Now, we will consider what can happen when the environment isn't static. We'll build an environment where the reward probability of the best arm changes partway through the task.
- for this, we will make a `BanditChange4` environment. This is also a bandit task environment with 4 arms. However, there are two extra parameters to specify: `p_change` (the probability of reward that the best arm changes to) and `num_change` (the time point at which the change occurs).
- The normal bandit structure plotting code can't handle this type of envionment so there's code below to plot bandits which resemble the task in the two different states.

In [None]:
# Shared env params
num_experiments = 1
seed = 5030

# plot env before
envA = BanditUniform4(p_min=0.1, p_max=0.3, p_best=0.6)
envA.seed(seed)
plot_bandit(envA, alpha=0.6)

# plot env after
envB = BanditUniform4(p_min=0.1, p_max=0.3, p_best=0.1)
envB.seed(seed)
plot_bandit(envB, alpha=0.6)

# Create changing bandit environment
env = BanditChange4(num_change=50, p_min=0.1, p_max=0.3, p_best=0.6, p_change=0.1)
env.seed(seed)

### Question 4.1
Which agent do you think will do the best in this new task?

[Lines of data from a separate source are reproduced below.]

-- pv_equiv track=rewrite | github.com/IamArmanNikkhah/MRF-Entropy-Calculation | custom_potential.py | max_difference_smoothness
-- ===== SOURCE A (Python) =====
-- def max_difference_smoothness(clique_values):
--     """
--     Smoothness function using the maximum difference between any pair in the clique.
--
--     Parameters:
--     -----------
--     clique_values : tuple of int
--         The four values in a clique (x_i, x_j, x_k, x_l)
--
--     Returns:
--     --------
--     smoothness : float
--         Smoothness value computed for the clique
--     """
--     x_i, x_j, x_k, x_l = clique_values
--
--     # All possible pairs in a 2×2 clique
--     pairs = [
--         (x_i, x_j), (x_i, x_k), (x_i, x_l),
--         (x_j, x_k), (x_j, x_l), (x_k, x_l)
--     ]
--
--     # Maximum difference between any pair
--     smoothness = max(abs(a - b) for a, b in pairs)
--
--     return smoothness
-- ===== SOURCE B (Python) =====
-- def max_difference_smoothness(clique_values):
--     x_i, x_j, x_k, x_l = clique_values
--     return max(x_i, x_j, x_k, x_l) - min(x_i, x_j, x_k, x_l)
-- ===== Notes on version B (the rewrite author's own statement) =====
-- stated objective: simpler
-- what changed: Replaces the enumeration of all 6 pairs and their absolute differences with the closed form max - min of the four values.
import Mathlib
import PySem

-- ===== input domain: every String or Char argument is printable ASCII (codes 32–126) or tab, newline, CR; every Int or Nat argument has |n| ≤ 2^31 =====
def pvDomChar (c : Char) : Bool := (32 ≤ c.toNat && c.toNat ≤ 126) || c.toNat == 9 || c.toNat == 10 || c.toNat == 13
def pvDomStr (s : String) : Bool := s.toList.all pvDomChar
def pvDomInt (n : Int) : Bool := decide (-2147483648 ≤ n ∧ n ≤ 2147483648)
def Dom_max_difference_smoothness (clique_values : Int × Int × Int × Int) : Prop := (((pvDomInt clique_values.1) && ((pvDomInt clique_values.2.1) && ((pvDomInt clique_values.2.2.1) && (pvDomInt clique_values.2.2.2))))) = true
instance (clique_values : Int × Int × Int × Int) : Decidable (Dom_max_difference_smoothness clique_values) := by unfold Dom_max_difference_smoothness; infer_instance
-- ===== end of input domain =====

-- ===== PORT A =====
-- B computes max - min in closed form instead of enumerating all 6 pairwise absolute differences (objective: simpler).
def max_difference_smoothness (clique_values : Int × Int × Int × Int) : Int :=
  let x_i := clique_values.1
  let x_j := clique_values.2.1
  let x_k := clique_values.2.2.1
  let x_l := clique_values.2.2.2
  let pairs : List (Int × Int) :=
    [(x_i, x_j), (x_i, x_k), (x_i, x_l), (x_j, x_k), (x_j, x_l), (x_k, x_l)]
  let diffs := pairs.map (fun p => |p.1 - p.2|)
  -- max of a nonempty list, as Python's max over the generator
  diffs.foldl max (|x_i - x_j|) -- first element repeated as seed is safe for max; mirrors max over the 6 diffs


-- ===== PORT B =====
def max_difference_smoothness_alt (clique_values : Int × Int × Int × Int) : Int :=
  let x_i := clique_values.1
  let x_j := clique_values.2.1
  let x_k := clique_values.2.2.1
  let x_l := clique_values.2.2.2
  max (max (max x_i x_j) x_k) x_l - min (min (min x_i x_j) x_k) x_l


-- ===== PRECONDITION & SPEC =====
def Spec_max_difference_smoothness (clique_values : Int × Int × Int × Int) (out : Int) : Prop := out = max_difference_smoothness_alt clique_values
instance (clique_values : Int × Int × Int × Int) (out : Int) : Decidable (Spec_max_difference_smoothness clique_values out) := by unfold Spec_max_difference_smoothness; infer_instance

-- ===== CLAIM (what is proved, stated in full; the proofs are below) =====
def Claim_equal_max_difference_smoothness : Prop := ∀ (clique_values : Int × Int × Int × Int), Dom_max_difference_smoothness clique_values → Spec_max_difference_smoothness clique_values (max_difference_smoothness clique_values)

-- ===== LEMMAS AND PROOFS =====

-- lower bound: the diameter max - min is at most F once every signed pairwise difference is at most F
theorem pvLower4 (a b c d F : Int)
    (h1 : a - b ≤ F) (h1' : -(a - b) ≤ F) (h2 : a - c ≤ F) (h2' : -(a - c) ≤ F)
    (h3 : a - d ≤ F) (h3' : -(a - d) ≤ F) (h4 : b - c ≤ F) (h4' : -(b - c) ≤ F)
    (h5 : b - d ≤ F) (h5' : -(b - d) ≤ F) (h6 : c - d ≤ F) (h6' : -(c - d) ≤ F) :
    max (max (max a b) c) d - min (min (min a b) c) d ≤ F := by omega

-- ===== VERDICT (by name: the statement is the Claim_ definition above) =====
theorem max_difference_smoothness_spec : Claim_equal_max_difference_smoothness := by
  intro cv _
  obtain ⟨a, b, c, d⟩ := cv
  show max_difference_smoothness (a, b, c, d) = max_difference_smoothness_alt (a, b, c, d)
  simp only [max_difference_smoothness, max_difference_smoothness_alt, List.map, List.foldl,
    abs_eq_max_neg]
  apply le_antisymm
  ·
    have hMa : a ≤ max (max (max a b) c) d := ((le_max_left a b).trans (le_max_left _ c)).trans (le_max_left _ d)
    have hMb : b ≤ max (max (max a b) c) d := ((le_max_right a b).trans (le_max_left _ c)).trans (le_max_left _ d)
    have hMc : c ≤ max (max (max a b) c) d := (le_max_right (max a b) c).trans (le_max_left _ d)
    have hMd : d ≤ max (max (max a b) c) d := le_max_right (max (max a b) c) d
    have hma : min (min (min a b) c) d ≤ a := (min_le_left _ d).trans ((min_le_left _ c).trans (min_le_left a b))
    have hmb : min (min (min a b) c) d ≤ b := (min_le_left _ d).trans ((min_le_left _ c).trans (min_le_right a b))
    have hmc : min (min (min a b) c) d ≤ c := (min_le_left _ d).trans (min_le_right (min a b) c)
    have hmd : min (min (min a b) c) d ≤ d := min_le_right (min (min a b) c) d
    refine max_le (max_le (max_le (max_le (max_le (max_le ?_ ?_) ?_) ?_) ?_) ?_) ?_
    case _ => exact max_le (sub_le_sub hMa hmb) (by rw [neg_sub]; exact sub_le_sub hMb hma)
    all_goals first
      | exact max_le (sub_le_sub hMa hmb) (by rw [neg_sub]; exact sub_le_sub hMb hma)
      | exact max_le (sub_le_sub hMa hmc) (by rw [neg_sub]; exact sub_le_sub hMc hma)
      | exact max_le (sub_le_sub hMa hmd) (by rw [neg_sub]; exact sub_le_sub hMd hma)
      | exact max_le (sub_le_sub hMb hmc) (by rw [neg_sub]; exact sub_le_sub hMc hmb)
      | exact max_le (sub_le_sub hMb hmd) (by rw [neg_sub]; exact sub_le_sub hMd hmb)
      | exact max_le (sub_le_sub hMc hmd) (by rw [neg_sub]; exact sub_le_sub hMd hmc)
  ·
    have hp1 : (max (a - b) (-(a - b))) ≤ max (max (max (max (max (max (max (a - b) (-(a - b))) (max (a - b) (-(a - b)))) (max (a - c) (-(a - c)))) (max (a - d) (-(a - d)))) (max (b - c) (-(b - c)))) (max (b - d) (-(b - d)))) (max (c - d) (-(c - d))) :=
      ((((((le_max_left _ _).trans (le_max_left _ _)).trans (le_max_left _ _)).trans (le_max_left _ _)).trans (le_max_left _ _)).trans (le_max_left _ _))
    have hp2 : (max (a - c) (-(a - c))) ≤ max (max (max (max (max (max (max (a - b) (-(a - b))) (max (a - b) (-(a - b)))) (max (a - c) (-(a - c)))) (max (a - d) (-(a - d)))) (max (b - c) (-(b - c)))) (max (b - d) (-(b - d)))) (max (c - d) (-(c - d))) :=
      (((((le_max_right _ _).trans (le_max_left _ _)).trans (le_max_left _ _)).trans (le_max_left _ _)).trans (le_max_left _ _))
    have hp3 : (max (a - d) (-(a - d))) ≤ max (max (max (max (max (max (max (a - b) (-(a - b))) (max (a - b) (-(a - b)))) (max (a - c) (-(a - c)))) (max (a - d) (-(a - d)))) (max (b - c) (-(b - c)))) (max (b - d) (-(b - d)))) (max (c - d) (-(c - d))) :=
      ((((le_max_right _ _).trans (le_max_left _ _)).trans (le_max_left _ _)).trans (le_max_left _ _))
    have hp4 : (max (b - c) (-(b - c))) ≤ max (max (max (max (max (max (max (a - b) (-(a - b))) (max (a - b) (-(a - b)))) (max (a - c) (-(a - c)))) (max (a - d) (-(a - d)))) (max (b - c) (-(b - c)))) (max (b - d) (-(b - d)))) (max (c - d) (-(c - d))) :=
      (((le_max_right _ _).trans (le_max_left _ _)).trans (le_max_left _ _))
    have hp5 : (max (b - d) (-(b - d))) ≤ max (max (max (max (max (max (max (a - b) (-(a - b))) (max (a - b) (-(a - b)))) (max (a - c) (-(a - c)))) (max (a - d) (-(a - d)))) (max (b - c) (-(b - c)))) (max (b - d) (-(b - d)))) (max (c - d) (-(c - d))) :=
      ((le_max_right _ _).trans (le_max_left _ _))
    have hp6 : (max (c - d) (-(c - d))) ≤ max (max (max (max (max (max (max (a - b) (-(a - b))) (max (a - b) (-(a - b)))) (max (a - c) (-(a - c)))) (max (a - d) (-(a - d)))) (max (b - c) (-(b - c)))) (max (b - d) (-(b - d)))) (max (c - d) (-(c - d))) :=
      le_max_right _ _
    exact pvLower4 a b c d _
      ((le_max_left _ _).trans hp1) ((le_max_right _ _).trans hp1)
      ((le_max_left _ _).trans hp2) ((le_max_right _ _).trans hp2)
      ((le_max_left _ _).trans hp3) ((le_max_right _ _).trans hp3)
      ((le_max_left _ _).trans hp4) ((le_max_right _ _).trans hp4)
      ((le_max_left _ _).trans hp5) ((le_max_right _ _).trans hp5)
      ((le_max_left _ _).trans hp6) ((le_max_right _ _).trans hp6)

Why?

In [None]:
# Write your answer here, as a comment. Explain yourself.

In [None]:
# Run the repeated experiments

num_steps = 100

results = []
for name, agent in zip(names, agents):
    log = experiment(
        f"{name}",
        agent,
        env,
        num_steps=num_steps,
        num_experiments=100,
        dump=False,
        split_state=False,
    )
    results.append(log)

In [None]:
# Visualize total rewards

# Score
scores = []
for name, res, color in zip(names, results, colors):
    r = total_reward(res)
    scores.append(r)   

# Tabulate
m, sd = [], []
for (name, s, c) in zip(names, scores, colors):
    m.append(np.mean(s))
    sd.append(np.std(s))

# Plot means
fig = plt.figure(figsize=(3, 6))
plt.bar(names, m, yerr=sd, color=colors, alpha=0.8)
plt.ylabel("Total reward")
plt.xlabel("Agent")
plt.xticks(rotation=90)
plt.tight_layout()
sns.despine()

### Question 4.2
Were your predictions correct? If not, why do you think this is the case?

In [None]:
# Write your answer here, as a comment. Explain yourself.

### Question 4.3
Given what you've learned today, if you had to choose, which algorithm would you follow for balancing exploration and exploitation in your life?

In [None]:
# Write your answer here, as a comment. Explain yourself.